Le marché de l'emploi reste en crise

Dans une économie encore sous tension, certains indicateurs cessent enfin de plonger. Mais derrière les chiffres, la réalité sociale reste brutale.
La Nouvelle-Calédonie sort lentement du choc de 2024, sans pour autant retrouver son souffle d’avant-crise.
Un marché de l’intérim durablement affaibli depuis 2024
Le constat est sans appel : l’intérim continue de reculer en 2025, pour la deuxième année consécutive, confirmant l’ampleur du choc économique provoqué par les exactions de mai 2024. Selon les données de l’ISEE, le nombre d’intérimaires chute encore de 21,5 %, après une baisse déjà massive de 30,5 % en 2024.
En deux ans, ce sont plus de 1 500 travailleurs qui ont disparu des effectifs de l’intérim, soit un effondrement de plus de la moitié des emplois concernés. Le nombre d’entreprises utilisatrices suit la même trajectoire, avec une baisse de 28,2 %en 2025, pour atteindre seulement 288 entreprises.
Le recul est d’autant plus frappant qu’il touche tous les secteurs sans exception : industrie, construction, commerce et services sont concernés.
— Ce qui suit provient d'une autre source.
theorem alt_eq_T (input : List Int) (sum : Int) : getAbsSum_alt input sum = T sum input := by
  by_cases h : sum < 0
  · rw [getAbsSum_alt, if_pos h, T_neg sum h]
  · rw [getAbsSum_alt, if_neg h,
      foldB sum (by omega) input [] 0 PySem.Dict.empty (by simp), Scross_nil]
    ring

-- the loop lemma for A: from state (l, r) with l ≤ r, l < n-1, r ≤ n-1 and enough fuel,
-- the loop adds the matches of row l against indices l+1..r, all later full rows,
-- and the final self-pair check (1 iff sum = 0).
theorem getAbsSumGo_eq (input : List Int) (sum : Int) :
    ∀ (fuel : Nat) (lN rN : Nat) (c : Int),
      lN + 1 < input.length → lN ≤ rN → rN + 1 ≤ input.length →
      (input.length - lN) * (input.length + 1) + rN + 1 ≤ fuel →
      getAbsSumGo input sum fuel (lN : Int) (rN : Int) c =
        c + cm sum (input.getD lN 0) ((input.drop (lN + 1)).take (rN - lN))
          + T sum (input.drop (lN + 1)) + (if sum = 0 then 1 else 0) := by
  intro fuel
  induction fuel with
  | zero =>
      intro lN rN c h1 h2 h3 hf
      exfalso; omega
  | succ f ih =>
      intro lN rN c h1 h2 h3 hf
      have hguard : (lN : Int) < (input.length : Int) - 1 := by omega
      rw [getAbsSumGo, if_pos hguard]
      by_cases hrl : (rN : Int) = (lN : Int)
      · -- reset: l ← l+1, r ← n-1, check (l+1, n-1), continue at (l+1, n-2)
        have hrn : rN = lN := by exact_mod_cast hrl
        rw [if_pos hrl]
        have e3 : (input.length : Int) - 1 - 1 = ((input.length - 2 : Nat) : Int) := by omega
        have e2 : (input.length : Int) - 1 = ((input.length - 1 : Nat) : Int) := by omega
        have e1 : (lN : Int) + 1 = ((lN + 1 : Nat) : Int) := by omega
        simp only []
        rw [e3, e2, e1, PySem.List.pyGetD_natCast, PySem.List.pyGetD_natCast]
        have htake : (input.drop (lN + 1)).take (rN - lN) = [] := by
          rw [hrn, Nat.sub_self, List.take_zero]
        -- split drop (lN+1) = input[lN+1] :: drop (lN+2)
        have hdropsplit : input.drop (lN + 1) = input.getD (lN + 1) 0 :: input.drop (lN + 2) := by
          rw [List.getD_eq_getElem input 0 (by omega : lN + 1 < input.length)]
          exact List.drop_eq_getElem_cons (by omega)
        by_cases hend : lN + 2 = input.length
        · -- l+1 = n-1: the check is the self pair (n-1, n-1); the next call exits
          have hsame : input.getD (lN + 1) 0 = input.getD (input.length - 1) 0 := by
            congr 1; omega
          have hstop : ∀ c'', getAbsSumGo input sum f (((lN + 1 : Nat)) : Int) (((input.length - 2 : Nat)) : Int) c'' = c'' := by
            intro c''
            match f with
            | 0 => rfl
            | f' + 1 =>
                rw [getAbsSumGo, if_neg (by omega)]
          rw [hstop]
          rw [show ((input.getD (lN + 1) 0 : Int)) = input.getD (input.length - 1) 0 from hsame,
            sub_self, abs_zero]
          have hdrop2 : input.drop (lN + 2) = [] := List.drop_eq_nil_of_le (by omega)
          rw [htake, hdropsplit, hdrop2]
          simp only [T, cm_nil]
          by_cases hz : (0 : Int) = sum
          · rw [if_pos hz, if_pos hz.symm]; ring
          · rw [if_neg hz, if_neg (fun h => hz h.symm)]; ring
        · -- l+1 < n-1: one check against index n-1, then IH at (l+1, n-2)
          have hrec := ih (lN + 1) (input.length - 2)
            (if |input.getD (lN + 1) 0 - input.getD (input.length - 1) 0| = sum then c + 1 else c)
            (by omega) (by omega) (by omega)
            (by
              have hexp : (input.length - (lN + 1)) * (input.length + 1) + (input.length + 1)
                  = (input.length - lN) * (input.length + 1) := by
                have h9 : input.length - lN = (input.length - (lN + 1)) + 1 := by omega
                rw [h9]; ring
              omega)
          rw [hrec]
          -- full row l+1 = partial row (up to n-2) plus the element at index n-1
          have hk4 : input.length - lN - 3 < (input.drop (lN + 2)).length := by
            simp only [List.length_drop]; omega
          have hgd : (input.drop (lN + 2)).getD (input.length - lN - 3) 0
              = input.getD (input.length - 1) 0 := by
            rw [List.getD_eq_getElem _ 0 hk4, List.getElem_drop,
              List.getD_eq_getElem input 0 (by omega : input.length - 1 < input.length)]
            congr 1
            simp only [List.length_drop] at hk4
            omega
          have hrows : cm sum (input.getD (lN + 1) 0) (input.drop (lN + 2))
              = cm sum (input.getD (lN + 1) 0) ((input.drop (lN + 2)).take (input.length - 2 - (lN + 1)))
                + (if |input.getD (lN + 1) 0 - input.getD (input.length - 1) 0| = sum then 1 else 0) := by
            have hlen2 : (input.drop (lN + 2)).length = (input.length - lN - 3) + 1 := by
              simp only [List.length_drop]; omega
            have h5 := cm_take_succ sum (input.getD (lN + 1) 0) (input.drop (lN + 2))
              (input.length - lN - 3) hk4
            rw [List.take_of_length_le (le_of_eq hlen2)] at h5
            rw [h5, hgd, show input.length - 2 - (lN + 1) = input.length - lN - 3 by omega]
          rw [htake, hdropsplit]
          simp only [T, cm_nil, show lN + 1 + 1 = lN + 2 from rfl]
          rw [hrows]
          split_ifs <;> ring
      · -- no reset: r > l, check (l, r), continue at (l, r-1)
        have hlr : lN < rN := by
          have hne : rN ≠ lN := fun h => hrl (by exact_mod_cast h)
          omega
        rw [if_neg hrl]
        have e1 : (rN : Int) - 1 = ((rN - 1 : Nat) : Int) := by omega
        simp only []
        rw [e1, PySem.List.pyGetD_natCast, PySem.List.pyGetD_natCast]
        rw [ih lN (rN - 1)
          (if |input.getD lN 0 - input.getD rN 0| = sum then c + 1 else c)
          (by omega) (by omega) (by omega) (by omega)]
        have hk : rN - 1 - lN < (input.drop (lN + 1)).length := by
          simp only [List.length_drop]; omega
        have hgd : (input.drop (lN + 1)).getD (rN - 1 - lN) 0 = input.getD rN 0 := by
          rw [List.getD_eq_getElem _ 0 hk, List.getElem_drop,
            List.getD_eq_getElem input 0 (by omega : rN < input.length)]
          congr 1
          simp only [List.length_drop] at hk
          omega
        rw [show rN - lN = (rN - 1 - lN) + 1 by omega, cm_take_succ sum _ _ _ hk, hgd]
        split_ifs <;> ring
Le BTP, historiquement principal employeur d’intérimaires, enregistre même la chute la plus spectaculaire, avec des effectifs divisés par trois en deux ans.
Le poids de l’intérim dans l’économie calédonienne s’effondre également. Il ne représente plus que 2,5 % de l’emploi salarié en 2025, contre 4,2 % en 2023. Un indicateur révélateur d’un marché du travail figé, où les entreprises hésitent à recruter, même pour des besoins temporaires.
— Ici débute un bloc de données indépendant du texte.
-- pv_equiv track=rewrite | github.com/BlueBrain/covid-19-find | api/covid19find/simulation/optlib.py | packseverities
-- ===== SOURCE A (Python) =====
-- def packseverities(sev,trig):
--    n = len(sev)
--    newsev = [sev[0]]
--    newtrig = [trig[0]]
--    j = 0
--    for i in range(1,n):
--       if sev[i] == newsev[j]:
--          continue
--       else:
--          newsev.append(sev[i])
--          newtrig.append(trig[i])
--          j = j + 1
--    return newsev,newtrig
-- ===== SOURCE B (Python) =====
-- def packseverities(sev, trig):
--     firsts = [0] + [i for i in range(1, len(sev)) if sev[i] != sev[i - 1]]
--     newsev = [sev[i] for i in firsts]
--     newtrig = [trig[i] for i in firsts]
--     return newsev, newtrig
-- ===== Notes on version B (the rewrite author's own statement) =====
-- stated objective: alternative
-- what changed: Replaces the fused append-on-difference loop (state: two growing lists plus a last-index counter) by first computing the list of run-start indices and then gathering sev and trig at those indices in two separate passes.
import Mathlib
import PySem

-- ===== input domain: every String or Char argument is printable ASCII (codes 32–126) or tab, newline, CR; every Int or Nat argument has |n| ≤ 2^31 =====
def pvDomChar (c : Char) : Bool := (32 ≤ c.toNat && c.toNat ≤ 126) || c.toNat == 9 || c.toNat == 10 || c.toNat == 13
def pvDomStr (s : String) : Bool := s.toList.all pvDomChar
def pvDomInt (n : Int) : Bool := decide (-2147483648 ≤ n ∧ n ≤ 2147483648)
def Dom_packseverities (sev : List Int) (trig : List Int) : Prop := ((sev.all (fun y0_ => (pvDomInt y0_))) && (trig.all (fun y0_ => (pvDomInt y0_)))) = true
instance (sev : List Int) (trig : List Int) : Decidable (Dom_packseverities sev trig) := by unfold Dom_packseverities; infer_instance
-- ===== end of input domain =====

-- B collapses consecutive duplicates by first computing the run-start index list, then
-- gathering sev and trig at those indices in two separate passes (alternative decomposition).

-- ===== PORT A =====
-- A's loop body: compare sev[i] against newsev[j]; on difference append sev[i], trig[i], bump j.
def packAStep (sev : List Int) (trig : List Int)
    (st : List Int × List Int × Int) (i : Int) : List Int × List Int × Int :=
  if PySem.List.pyGetD sev i 0 = PySem.List.pyGetD st.1 st.2.2 0 then st
  else (st.1 ++ [PySem.List.pyGetD sev i 0], st.2.1 ++ [PySem.List.pyGetD trig i 0], st.2.2 + 1)

-- A's loop: state (newsev, newtrig, j) over i in range(1, n).
def packALoop (sev : List Int) (trig : List Int) : List Int × List Int × Int :=
  (PySem.List.pyRange 1 (sev.length : Int) 1).foldl (packAStep sev trig)
    ([PySem.List.pyGetD sev 0 0], [PySem.List.pyGetD trig 0 0], (0 : Int))

def packseverities (sev : List Int) (trig : List Int) : List Int × List Int :=
  ((packALoop sev trig).1, (packALoop sev trig).2.1)

-- ===== PORT B =====
-- B's firsts: the run-start indices [0] + [i for i in range(1, len(sev)) if sev[i] != sev[i-1]].
def packBFirsts (sev : List Int) : List Int :=
  0 :: (PySem.List.pyRange 1 (sev.length : Int) 1).filter
    (fun i => decide (PySem.List.pyGetD sev i 0 ≠ PySem.List.pyGetD sev (i - 1) 0))

def packseverities_alt (sev : List Int) (trig : List Int) : List Int × List Int :=
  ((packBFirsts sev).map (fun i => PySem.List.pyGetD sev i 0),
   (packBFirsts sev).map (fun i => PySem.List.pyGetD trig i 0))

-- ===== PRECONDITION & SPEC =====
-- Exactly where the Python A returns: it raises IndexError on empty sev/trig and whenever
-- a run-boundary index i (sev[i] != sev[i-1]) is out of range for trig.
def Pre_packseverities (sev : List Int) (trig : List Int) : Prop :=
  sev ≠ [] ∧ trig ≠ [] ∧
    ∀ i ∈ PySem.List.pyRange 1 (sev.length : Int) 1,
      PySem.List.pyGetD sev i 0 ≠ PySem.List.pyGetD sev (i - 1) 0 → i < (trig.length : Int)

instance (sev : List Int) (trig : List Int) : Decidable (Pre_packseverities sev trig) := by
  unfold Pre_packseverities; infer_instance

def pvWitness_packseverities : List Int × List Int := ([1, 1, 2, 2, 3], [10, 20, 30, 40, 50])

def Spec_packseverities (sev : List Int) (trig : List Int) (out : List Int × List Int) : Prop :=
  out = packseverities_alt sev trig
instance (sev : List Int) (trig : List Int) (out : List Int × List Int) :
    Decidable (Spec_packseverities sev trig out) := by unfold Spec_packseverities; infer_instance

-- ===== CLAIM (what is proved, stated in full; the proofs are below) =====
def Claim_equal_packseverities : Prop := ∀ (sev : List Int) (trig : List Int),
  Dom_packseverities sev trig → Pre_packseverities sev trig →
    Spec_packseverities sev trig (packseverities sev trig)

-- ===== LEMMAS AND PROOFS =====

-- the run-start indices restricted to positions 1..k
def packFirsts (sev : List Int) (k : Int) : List Int :=
  0 :: (PySem.List.pyRange 1 (1 + k) 1).filter
      (fun i => decide (PySem.List.pyGetD sev i 0 ≠ PySem.List.pyGetD sev (i - 1) 0))

lemma pyGetD_last (xs : List Int) (m : Int) (h : xs ≠ []) (hm : m = (xs.length : Int) - 1) :
    PySem.List.pyGetD xs m 0 = xs.getLast h := by
  have hl : 0 < xs.length := List.length_pos_iff.mpr h
  subst hm
  rw [PySem.List.pyGetD_eq_getElem xs 0 (by omega) (by omega)]
  have ht : (((xs.length : Int)) - 1).toNat = xs.length - 1 := by omega
  simp [ht, List.getLast_eq_getElem]

lemma pyRange_split (k : Nat) : PySem.List.pyRange 1 (1 + ((k : Int) + 1)) 1
    = PySem.List.pyRange 1 (1 + (k : Int)) 1 ++ [1 + (k : Int)] := by
  have := PySem.List.pyRange_one_succ_right (a := 1) (b := 1 + (k : Int)) (by omega)
  simpa [add_comm, add_left_comm, add_assoc] using this

lemma packFirsts_succ (sev : List Int) (k : Nat) :
    packFirsts sev ((k : Int) + 1)
      = packFirsts sev (k : Int)
        ++ (if PySem.List.pyGetD sev (1 + (k : Int)) 0 = PySem.List.pyGetD sev (k : Int) 0
            then [] else [1 + (k : Int)]) := by
  have hidx : (1 + (k : Int)) - 1 = (k : Int) := by ring
  unfold packFirsts
  rw [pyRange_split, List.filter_append]
  by_cases hEq : PySem.List.pyGetD sev (1 + (k : Int)) 0 = PySem.List.pyGetD sev (k : Int) 0
  · simp only [List.filter_cons, List.filter_nil, hidx, hEq, ne_eq, not_true_eq_false,
      decide_false, Bool.false_eq_true, if_false, if_true, List.append_nil]
  · simp only [List.filter_cons, List.filter_nil, hidx, hEq, ne_eq, not_false_eq_true,
      decide_true, if_true, if_false, List.cons_append]

-- Loop invariant: after processing indices 1..k, A's state is B's two gathers over
-- packFirsts sev k together with its last index, and the last collected severity is sev[k].
lemma packA_invariant (sev trig : List Int) (k : Nat) :
    (PySem.List.pyRange 1 (1 + (k : Int)) 1).foldl (packAStep sev trig)
        ([PySem.List.pyGetD sev 0 0], [PySem.List.pyGetD trig 0 0], (0 : Int))
      = ((packFirsts sev k).map (fun i => PySem.List.pyGetD sev i 0),
         (packFirsts sev k).map (fun i => PySem.List.pyGetD trig i 0),
         ((packFirsts sev k).length : Int) - 1)
    ∧ ((packFirsts sev k).map (fun i => PySem.List.pyGetD sev i 0)).getLast?
        = some (PySem.List.pyGetD sev (k : Int) 0) := by
  induction k with
  | zero =>
      constructor
      · simp [packFirsts, PySem.List.pyRange_one_eq_nil]
      · simp [packFirsts, PySem.List.pyRange_one_eq_nil]
  | succ k ih =>
      obtain ⟨ihst, ihlast⟩ := ih
      have hne : (packFirsts sev (k : Int)).map (fun i => PySem.List.pyGetD sev i 0) ≠ [] := by
        simp [packFirsts]
      have hlastv : ((packFirsts sev (k : Int)).map (fun i => PySem.List.pyGetD sev i 0)).getLast hne
          = PySem.List.pyGetD sev (k : Int) 0 := by
        have := ihlast
        rw [List.getLast?_eq_some_getLast hne] at this
        exact Option.some.inj this
      have hlastD : PySem.List.pyGetD
          ((packFirsts sev (k : Int)).map (fun i => PySem.List.pyGetD sev i 0))
          (((packFirsts sev (k : Int)).length : Int) - 1) 0
          = PySem.List.pyGetD sev (k : Int) 0 := by
        rw [pyGetD_last _ _ hne (by simp)]
        exact hlastv
      push_cast
      rw [pyRange_split, List.foldl_append, ihst, packFirsts_succ sev k,
        List.foldl_cons, List.foldl_nil]
      rw [show ((k : Int) + 1) = 1 + (k : Int) from by ring]
      simp only [packAStep, hlastD]
      by_cases hEq : PySem.List.pyGetD sev (1 + (k : Int)) 0 = PySem.List.pyGetD sev (k : Int) 0
      · rw [if_pos hEq, if_pos hEq]
        refine ⟨by simp, ?_⟩
        rw [List.append_nil, hEq]
        exact ihlast
      · rw [if_neg hEq, if_neg hEq]
        constructor
        · simp
        · simp

theorem packseverities_spec : Claim_equal_packseverities := by
  intro sev trig _hdom hpre
  unfold Spec_packseverities packseverities packseverities_alt packALoop
  obtain ⟨hsev, -, -⟩ := hpre
  have hlen : 0 < sev.length := List.length_pos_iff.mpr hsev
  have hk : (sev.length : Int) = 1 + ((sev.length - 1 : Nat) : Int) := by
    omega
  have hinv := (packA_invariant sev trig (sev.length - 1)).1
  rw [hk, hinv]
  have hF : packFirsts sev ((sev.length - 1 : Nat) : Int) = packBFirsts sev := by
    unfold packFirsts packBFirsts
    rw [← hk]
  rw [hF]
Dans ce contexte, difficile de parler d’une véritable reprise. La réalité reste celle d’un marché profondément fragilisé, encore très éloigné de son niveau d’avant-crise.
Des signes de stabilisation plus que de véritable reprise
Pour autant, certains indicateurs évoluent dans une direction plus favorable. Le volume d’heures travaillées progresse de 30,9 % en 2025, permettant à l’emploi intérimaire d’atteindre 229 équivalents temps plein (ETP). Le nombre de missions, lui, se stabilise autour de 7 900, après l’effondrement observé en 2024.
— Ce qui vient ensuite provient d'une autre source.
-- pv_equiv track=rewrite | github.com/BrutalArmy04/Cursuri_Laboratoare_Seminare | Algoritmi Fundamentali/Lab 3/Lab3.py | clustering_kruskal
-- ===== SOURCE A (Python) =====
-- class UnionFind:
--     def __init__(self, n):
--         self.parent = list(range(n))
--         self.rank = [0] * n
--
--     def find(self, x):
--         if self.parent[x] != x:
--             self.parent[x] = self.find(self.parent[x])
--         return self.parent[x]
--
--     def union(self, x, y):
--         root_x = self.find(x)
--         root_y = self.find(y)
--
--         if root_x == root_y:
--             return False
--
--         if self.rank[root_x] < self.rank[root_y]:
--             self.parent[root_x] = root_y
--         elif self.rank[root_x] > self.rank[root_y]:
--             self.parent[root_y] = root_x
--         else:
--             self.parent[root_y] = root_x
--             self.rank[root_x] += 1
--         return True
--
-- def levenshtein_distance(s1, s2):
--     if len(s1) < len(s2):
--         return levenshtein_distance(s2, s1)
--
--     if len(s2) == 0:
--         return len(s1)
--
--     previous_row = list(range(len(s2) + 1))
--     for i, c1 in enumerate(s1):
--         current_row = [i + 1]
--         for j, c2 in enumerate(s2):
--             insertions = previous_row[j + 1] + 1
--             deletions = current_row[j] + 1
--             substitutions = previous_row[j] + (c1 != c2)
--             current_row.append(min(insertions, deletions, substitutions))
--         previous_row = current_row
--
--     return previous_row[-1]
--
-- def clustering_kruskal(words, k):
--     n = len(words)
--     if k >= n:
--         return [[word] for word in words], 0
--
--     # Construim toate muchiile
--     edges = []
--     for i in range(n):
--         for j in range(i + 1, n):
--             dist = levenshtein_distance(words[i], words[j])
--             edges.append((i, j, dist))
--
--     # Sortam muchiile dupa distanta
--     edges.sort(key=lambda x: x[2])
--
--     # Algoritmul Kruskal modificat pentru clustering
--     uf = UnionFind(n)
--     mst_edges = []
--
--     for u, v, dist in edges:
--         if uf.find(u) != uf.find(v):
--             if n - len(mst_edges) == k:  # Am ajuns la k componente
--                 separation_degree = dist
--                 break
--             uf.union(u, v)
--             mst_edges.append((u, v, dist))
--     else:
--         separation_degree = edges[-1][2] if edges else 0
--
--     # Grupam cuvintele dupa componentele conexe
--     clusters = {}
--     for i in range(n):
--         root = uf.find(i)
--         if root not in clusters:
--             clusters[root] = []
--         clusters[root].append(words[i])
--
--     return list(clusters.values()), separation_degree
-- ===== SOURCE B (Python) =====
-- def levenshtein_distance(s1, s2):
--     if len(s1) < len(s2):
--         return levenshtein_distance(s2, s1)
--
--     if len(s2) == 0:
--         return len(s1)
--
--     previous_row = list(range(len(s2) + 1))
--     for i, c1 in enumerate(s1):
--         current_row = [i + 1]
--         for j, c2 in enumerate(s2):
--             insertions = previous_row[j + 1] + 1
--             deletions = current_row[j] + 1
--             substitutions = previous_row[j] + (c1 != c2)
--             current_row.append(min(insertions, deletions, substitutions))
--         previous_row = current_row
--
--     return previous_row[-1]
--
-- def clustering_kruskal(words, k):
--     # B: full-MST-then-cut Kruskal over a flat label array (no union-find):
--     # run Kruskal to completion recording every accepted edge, keep the first
--     # n-k accepted edges, read the separation degree off the (n-k+1)-th one,
--     # and re-derive the clusters by replaying only the kept edges.
--     n = len(words)
--     if k >= n:
--         return [[word] for word in words], 0
--
--     edges = [(i, j, levenshtein_distance(words[i], words[j]))
--              for i in range(n) for j in range(i + 1, n)]
--     edges.sort(key=lambda e: e[2])
--
--     labels = list(range(n))
--     accepted = []
--     for u, v, d in edges:
--         a, b = labels[u], labels[v]
--         if a != b:
--             labels = [a if x == b else x for x in labels]
--             accepted.append((u, v, d))
--
--     cut = n - k
--     if cut < len(accepted):
--         separation_degree = accepted[cut][2]
--     else:
--         separation_degree = edges[-1][2] if edges else 0
--
--     lab = list(range(n))
--     for u, v, _ in accepted[:cut]:
--         a, b = lab[u], lab[v]
--         if a != b:
--             lab = [a if x == b else x for x in lab]
--
--     clusters = {}
--     for i in range(n):
--         clusters.setdefault(lab[i], []).append(words[i])
--     return list(clusters.values()), separation_degree
-- ===== Notes on version B (the rewrite author's own statement) =====
-- stated objective: alternative
-- what changed: A runs a rank+path-compression union-find Kruskal that breaks out early at k components and then groups by union-find roots; B runs Kruskal to completion over a flat label array (no union-find), records the full list of accepted MST edges, reads the separation degree off the (n-k+1)-th accepted edge (falling back to the heaviest pairwise distance), and re-derives the clusters by replaying only the first n-k accepted edges.
import Mathlib
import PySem

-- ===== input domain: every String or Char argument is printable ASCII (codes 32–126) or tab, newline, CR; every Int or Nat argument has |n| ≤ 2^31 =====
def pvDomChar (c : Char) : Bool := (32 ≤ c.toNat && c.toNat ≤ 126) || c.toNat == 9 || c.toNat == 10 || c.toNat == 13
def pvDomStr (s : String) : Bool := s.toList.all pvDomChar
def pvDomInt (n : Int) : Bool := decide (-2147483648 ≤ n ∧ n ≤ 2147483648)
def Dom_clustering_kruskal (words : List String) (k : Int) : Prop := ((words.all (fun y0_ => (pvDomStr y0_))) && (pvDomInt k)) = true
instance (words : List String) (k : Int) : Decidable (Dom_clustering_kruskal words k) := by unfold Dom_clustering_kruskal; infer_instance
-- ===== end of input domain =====

-- B replaces A's early-stopping union-find Kruskal by full-MST-then-cut over a flat
-- label array (alternative decomposition, same exact output; not claimed faster).

-- shared helper: levenshtein_distance (textually identical in Source A and Source B)
def pvLev (s1 s2 : List Char) : Int :=
  if s1.length < s2.length then pvLev s2 s1
  else if s2.length = 0 then (s1.length : Int)
  else
    let prev0 : List Int := (List.range (s2.length + 1)).map (fun m => (m : Int))
    let last := (PySem.List.enumerate s1 0).foldl (fun prev ic =>
        (PySem.List.enumerate s2 0).foldl (fun cur jc =>
          let ins := PySem.List.pyGetD prev (jc.1 + 1) 0 + 1
          let del := PySem.List.pyGetD cur jc.1 0 + 1
          let sub := PySem.List.pyGetD prev jc.1 0 + (if ic.2 ≠ jc.2 then 1 else 0)
          cur ++ [min ins (min del sub)]) [ic.1 + 1]) prev0
    PySem.List.pyGetD last (-1) 0
termination_by (if s1.length < s2.length then 1 else 0)
decreasing_by simp_all [Nat.not_lt.2 (Nat.le_of_lt (by assumption))]

-- ===== PORT A =====
-- UnionFind.find with path compression (fuel n: parent chains in a forest on n nodes)
def pvFind (fuel : Nat) (p : List Nat) (x : Nat) : Nat × List Nat :=
  match fuel with
  | 0 => (x, p)
  | f + 1 =>
    let px := p.getD x 0
    if px ≠ x then
      let rp := pvFind f p px
      (rp.1, rp.2.set x rp.1)
    else (x, p)

-- UnionFind.union (by rank); returned parent, rank lists
def pvUnion (fuel : Nat) (p rk : List Nat) (x y : Nat) : List Nat × List Nat :=
  let r1 := pvFind fuel p x
  let r2 := pvFind fuel r1.2 y
  if r1.1 = r2.1 then (r2.2, rk)
  else if rk.getD r1.1 0 < rk.getD r2.1 0 then (r2.2.set r1.1 r2.1, rk)
  else if rk.getD r2.1 0 < rk.getD r1.1 0 then (r2.2.set r2.1 r1.1, rk)
  else (r2.2.set r2.1 r1.1, rk.set r1.1 (rk.getD r1.1 0 + 1))

-- Kruskal loop with early break at k components (returns parent, rank, mst, sep?)
def pvLoopA (n : Nat) (k : Int) : List (Nat × Nat × Int) → List Nat → List Nat → List (Nat × Nat × Int) → (List Nat × List Nat × List (Nat × Nat × Int) × Option Int)
  | [], p, rk, mst => (p, rk, mst, none)
  | (u, v, d) :: rest, p, rk, mst =>
    let f1 := pvFind n p u
    let f2 := pvFind n f1.2 v
    if f1.1 ≠ f2.1 then
      if (n : Int) - mst.length = k then (f2.2, rk, mst, some d)
      else
        let ur := pvUnion n f2.2 rk u v
        pvLoopA n k rest ur.1 ur.2 (mst ++ [(u, v, d)])
    else pvLoopA n k rest f2.2 rk mst

-- clusters: group words by uf.find(i) (threads the parent list as Python mutates it)
def pvGroupA (n : Nat) (words : List String) (p0 : List Nat) : PySem.Dict Nat (List String) :=
  ((List.range n).foldl (fun st i =>
    let fr := pvFind n st.1 i
    let d := st.2
    let d := if (d.get? fr.1).isNone then d.insert fr.1 [] else d
    (fr.2, d.insert fr.1 (d.getD fr.1 [] ++ [words.getD i ""]))) (p0, PySem.Dict.empty)).2

def clustering_kruskal (words : List String) (k : Int) : List (List String) × Int :=
  let n := words.length
  if k ≥ (n : Int) then (words.map (fun w => [w]), 0)
  else
    let edges0 := (List.range n).foldl (fun es i =>
      (List.range' (i + 1) (n - (i + 1))).foldl (fun es j =>
        es ++ [(i, j, pvLev (words.getD i "").toList (words.getD j "").toList)]) es) []
    let edges := PySem.List.sorted edges0 (fun e => e.2.2) false
    let res := pvLoopA n k edges (List.range n) (List.replicate n 0) []
    let sep : Int := match res.2.2.2 with
      | some d => d
      | none => if edges ≠ [] then (PySem.List.pyGetD edges (-1) (0, 0, 0)).2.2 else 0
    ((pvGroupA n words res.1).values, sep)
À première vue, ces chiffres pourraient laisser penser que la reprise est engagée. En réalité, ils traduisent surtout une adaptation des entreprises.
Face aux incertitudes économiques, les employeurs concentrent davantage le travail sur un nombre réduit d’intérimaires. Ils font appel aux mêmes salariés plus fréquemment et pour des missions plus longues, plutôt que d’élargir leurs recrutements.
Le nombre moyen de missions par intérimaire augmente ainsi sensiblement, tandis que la part de ceux qui travaillent tout au long de l’année progresse. L’activité repart progressivement, mais cette amélioration ne s’accompagne pas encore d’une création significative d’emplois.
L’année 2025 montre néanmoins une évolution encourageante au fil des trimestres. Entre le début et la fin de l’année, le nombre d’intérimaires, les missions, les entreprises clientes et le volume d’heures travaillées repartent simultanément à la hausse.
Ces signaux restent toutefois fragiles et demeurent étroitement liés à une conjoncture économique encore marquée par les conséquences durables des violences de 2024.
Une précarité qui touche avant tout les jeunes
Au-delà des statistiques, le profil des intérimaires reflète les fragilités persistantes du marché du travail calédonien.
En 2025, 43 % des intérimaires ont moins de 30 ans, soit près du double de la moyenne observée dans l’ensemble du secteur privé. L’intérim demeure donc une porte d’entrée vers l’emploi pour les plus jeunes, mais aussi une forme de précarité qui les touche particulièrement.
Le secteur reste également très masculin : trois intérimaires sur quatre sont des hommes, conséquence du poids de l’industrie, de la logistique et du BTP.
Les missions concernent principalement la manutention, qui représente à elle seule plus d’un tiers des emplois proposés, devant le transport, le bâtiment et les activités logistiques. Les femmes sont, quant à elles, davantage présentes dans le commerce et les services, illustrant une segmentation toujours marquée du marché du travail.
Autre enseignement : la mobilité professionnelle demeure très limitée. La plupart des intérimaires travaillent pour une seule agence, dans une seule entreprise et souvent dans une seule commune.
Cette faible mobilité reflète les caractéristiques d’un marché de l’emploi restreint, peu diversifié et fortement ancré localement.
Au final, l’évolution de l’intérim constitue un indicateur précieux de l’état de l’économie calédonienne. Les données de 2025 montrent que la chute semble ralentir et que quelques signes d’amélioration apparaissent. Mais ces évolutions demeurent insuffisantes pour compenser l’ampleur des pertes enregistrées depuis 2024.
La reprise existe, mais elle reste progressive, fragile et encore loin de permettre un véritable retour à la normale.